(Stored data)
-- pv_equiv track=rewrite | github.com/birbalin25/ADF2DB_migrator | tests/test_code_converter.py | compute_execution_order
-- ===== SOURCE A (Python) =====
-- def compute_execution_order(phase_plan_str: str) -> dict:
--     order_map = {}
--     counter = 1
--     if not phase_plan_str:
--         return order_map
--     for segment in phase_plan_str.split(" | "):
--         colon_pos = segment.find(":")
--         if colon_pos == -1:
--             continue
--         entries_str = segment[colon_pos + 1:].strip()
--         for entry in entries_str.split(","):
--             entry = entry.strip()
--             if ":" in entry:
--                 _, comp_name = entry.split(":", 1)
--                 order_map[comp_name.strip()] = counter
--             else:
--                 order_map[entry.strip()] = counter
--             counter += 1
--     return order_map
-- ===== SOURCE B (Python) =====
-- def compute_execution_order(phase_plan_str: str) -> dict:
--     def entry_name(entry):
--         entry = entry.strip()
--         if ":" in entry:
--             return entry.split(":", 1)[1].strip()
--         return entry
--
--     def collect(segments):
--         if not segments:
--             return []
--         seg = segments[0]
--         pos = seg.find(":")
--         if pos == -1:
--             return collect(segments[1:])
--         return [entry_name(e) for e in seg[pos + 1:].strip().split(",")] + collect(segments[1:])
--
--     names = collect(phase_plan_str.split(" | "))
--     rev = names[::-1]
--     return {k: len(names) - rev.index(k) for k in dict.fromkeys(names)}
-- ===== Notes on version B (the rewrite author's own statement) =====
-- stated objective: alternative
-- what changed: Replaces A's single stateful pass threading a (dict, counter) through nested loops by a recursive flatten of the plan into the name sequence, then keys from an ordered dedup (dict.fromkeys) and each value computed independently as len(names) - names[::-1].index(k) (the 1-based last occurrence), so no dict is mutated and no counter is threaded while numbering.
import Mathlib
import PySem

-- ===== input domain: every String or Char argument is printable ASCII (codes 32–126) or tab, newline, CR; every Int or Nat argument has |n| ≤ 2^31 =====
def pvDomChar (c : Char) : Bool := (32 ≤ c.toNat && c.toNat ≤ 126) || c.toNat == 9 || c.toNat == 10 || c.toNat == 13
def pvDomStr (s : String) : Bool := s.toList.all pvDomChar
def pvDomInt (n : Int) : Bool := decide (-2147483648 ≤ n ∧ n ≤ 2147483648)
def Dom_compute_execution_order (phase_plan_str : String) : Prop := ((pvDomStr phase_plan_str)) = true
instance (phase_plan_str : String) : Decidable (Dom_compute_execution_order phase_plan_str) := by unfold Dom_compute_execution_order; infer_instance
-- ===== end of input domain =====

-- B replaces A's stateful dict+counter pass by: recursive flatten into the name sequence,
-- keys from an ordered dedup, values computed independently as len - reverse-index (objective: alternative).


-- ===== PORT A =====
-- Literal port of A. Notes on exactness: `split?` with the non-empty literal separators
-- " | " / "," is always `some`, so `.getD []` is exact; `_, comp_name = entry.split(":", 1)`
-- runs only when ":" is in `entry`, where the split has exactly two parts, so
-- `pyGetD parts 1 ""` is exact there.
def compute_execution_order (phase_plan_str : String) : List (String × Int) :=
  (if phase_plan_str = "" then (PySem.Dict.empty : PySem.Dict String Int) else
    (((PySem.Str.split? phase_plan_str " | ").getD []).foldl
      (fun (st : PySem.Dict String Int × Int) segment =>
        let colon_pos := PySem.Str.find segment ":"
        if colon_pos = -1 then st
        else
          let entries_str := PySem.Str.strip (PySem.Str.slice segment (some (colon_pos + 1)) none)
          ((PySem.Str.split? entries_str ",").getD []).foldl
            (fun (st2 : PySem.Dict String Int × Int) entry =>
              let e := PySem.Str.strip entry
              if PySem.Str.isIn ":" e then
                (st2.1.insert (PySem.Str.strip (PySem.List.pyGetD ((PySem.Str.splitMax? e ":" 1).getD []) 1 "")) st2.2, st2.2 + 1)
              else
                (st2.1.insert (PySem.Str.strip e) st2.2, st2.2 + 1)) st)
      ((PySem.Dict.empty : PySem.Dict String Int), (1 : Int))).1).items

-- ===== PORT B =====
-- Literal port of B (same `.getD []` / `pyGetD parts 1 ""` exactness notes as in port A).
-- `entry_name(entry)` of Source B:
def pvEntryName (entry : String) : String :=
  let e := PySem.Str.strip entry
  if PySem.Str.isIn ":" e then
    PySem.Str.strip (PySem.List.pyGetD ((PySem.Str.splitMax? e ":" 1).getD []) 1 "")
  else e

-- `collect(segments)` of Source B: structural recursion on the segment list.
def pvCollect : List String → List String
  | [] => []
  | seg :: rest =>
    let pos := PySem.Str.find seg ":"
    if pos = -1 then pvCollect rest
    else (((PySem.Str.split? (PySem.Str.strip (PySem.Str.slice seg (some (pos + 1)) none)) ",").getD []).map pvEntryName)
           ++ pvCollect rest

• Task directions:
Nothing should be changed: write out all of the data as is.

• Exercise response:
-- pv_equiv track=rewrite | github.com/birbalin25/ADF2DB_migrator | tests/test_code_converter.py | compute_execution_order
-- ===== SOURCE A (Python) =====
-- def compute_execution_order(phase_plan_str: str) -> dict:
--     order_map = {}
--     counter = 1
--     if not phase_plan_str:
--         return order_map
--     for segment in phase_plan_str.split(" | "):
--         colon_pos = segment.find(":")
--         if colon_pos == -1:
--             continue
--         entries_str = segment[colon_pos + 1:].strip()
--         for entry in entries_str.split(","):
--             entry = entry.strip()
--             if ":" in entry:
--                 _, comp_name = entry.split(":", 1)
--                 order_map[comp_name.strip()] = counter
--             else:
--                 order_map[entry.strip()] = counter
--             counter += 1
--     return order_map
-- ===== SOURCE B (Python) =====
-- def compute_execution_order(phase_plan_str: str) -> dict:
--     def entry_name(entry):
--         entry = entry.strip()
--         if ":" in entry:
--             return entry.split(":", 1)[1].strip()
--         return entry
--
--     def collect(segments):
--         if not segments:
--             return []
--         seg = segments[0]
--         pos = seg.find(":")
--         if pos == -1:
--             return collect(segments[1:])
--         return [entry_name(e) for e in seg[pos + 1:].strip().split(",")] + collect(segments[1:])
--
--     names = collect(phase_plan_str.split(" | "))
--     rev = names[::-1]
--     return {k: len(names) - rev.index(k) for k in dict.fromkeys(names)}
-- ===== Notes on version B (the rewrite author's own statement) =====
-- stated objective: alternative
-- what changed: Replaces A's single stateful pass threading a (dict, counter) through nested loops by a recursive flatten of the plan into the name sequence, then keys from an ordered dedup (dict.fromkeys) and each value computed independently as len(names) - names[::-1].index(k) (the 1-based last occurrence), so no dict is mutated and no counter is threaded while numbering.
import Mathlib
import PySem

-- ===== input domain: every String or Char argument is printable ASCII (codes 32–126) or tab, newline, CR; every Int or Nat argument has |n| ≤ 2^31 =====
def pvDomChar (c : Char) : Bool := (32 ≤ c.toNat && c.toNat ≤ 126) || c.toNat == 9 || c.toNat == 10 || c.toNat == 13
def pvDomStr (s : String) : Bool := s.toList.all pvDomChar
def pvDomInt (n : Int) : Bool := decide (-2147483648 ≤ n ∧ n ≤ 2147483648)
def Dom_compute_execution_order (phase_plan_str : String) : Prop := ((pvDomStr phase_plan_str)) = true
instance (phase_plan_str : String) : Decidable (Dom_compute_execution_order phase_plan_str) := by unfold Dom_compute_execution_order; infer_instance
-- ===== end of input domain =====

-- B replaces A's stateful dict+counter pass by: recursive flatten into the name sequence,
-- keys from an ordered dedup, values computed independently as len - reverse-index (objective: alternative).


-- ===== PORT A =====
-- Literal port of A. Notes on exactness: `split?` with the non-empty literal separators
-- " | " / "," is always `some`, so `.getD []` is exact; `_, comp_name = entry.split(":", 1)`
-- runs only when ":" is in `entry`, where the split has exactly two parts, so
-- `pyGetD parts 1 ""` is exact there.
def compute_execution_order (phase_plan_str : String) : List (String × Int) :=
  (if phase_plan_str = "" then (PySem.Dict.empty : PySem.Dict String Int) else
    (((PySem.Str.split? phase_plan_str " | ").getD []).foldl
      (fun (st : PySem.Dict String Int × Int) segment =>
        let colon_pos := PySem.Str.find segment ":"
        if colon_pos = -1 then st
        else
          let entries_str := PySem.Str.strip (PySem.Str.slice segment (some (colon_pos + 1)) none)
          ((PySem.Str.split? entries_str ",").getD []).foldl
            (fun (st2 : PySem.Dict String Int × Int) entry =>
              let e := PySem.Str.strip entry
              if PySem.Str.isIn ":" e then
                (st2.1.insert (PySem.Str.strip (PySem.List.pyGetD ((PySem.Str.splitMax? e ":" 1).getD []) 1 "")) st2.2, st2.2 + 1)
              else
                (st2.1.insert (PySem.Str.strip e) st2.2, st2.2 + 1)) st)
      ((PySem.Dict.empty : PySem.Dict String Int), (1 : Int))).1).items

-- ===== PORT B =====
-- Literal port of B (same `.getD []` / `pyGetD parts 1 ""` exactness notes as in port A).
-- `entry_name(entry)` of Source B:
def pvEntryName (entry : String) : String :=
  let e := PySem.Str.strip entry
  if PySem.Str.isIn ":" e then
    PySem.Str.strip (PySem.List.pyGetD ((PySem.Str.splitMax? e ":" 1).getD []) 1 "")
  else e

-- `collect(segments)` of Source B: structural recursion on the segment list.
def pvCollect : List String → List String
  | [] => []
  | seg :: rest =>
    let pos := PySem.Str.find seg ":"
    if pos = -1 then pvCollect rest
    else (((PySem.Str.split? (PySem.Str.strip (PySem.Str.slice seg (some (pos + 1)) none)) ",").getD []).map pvEntryName)
           ++ pvCollect rest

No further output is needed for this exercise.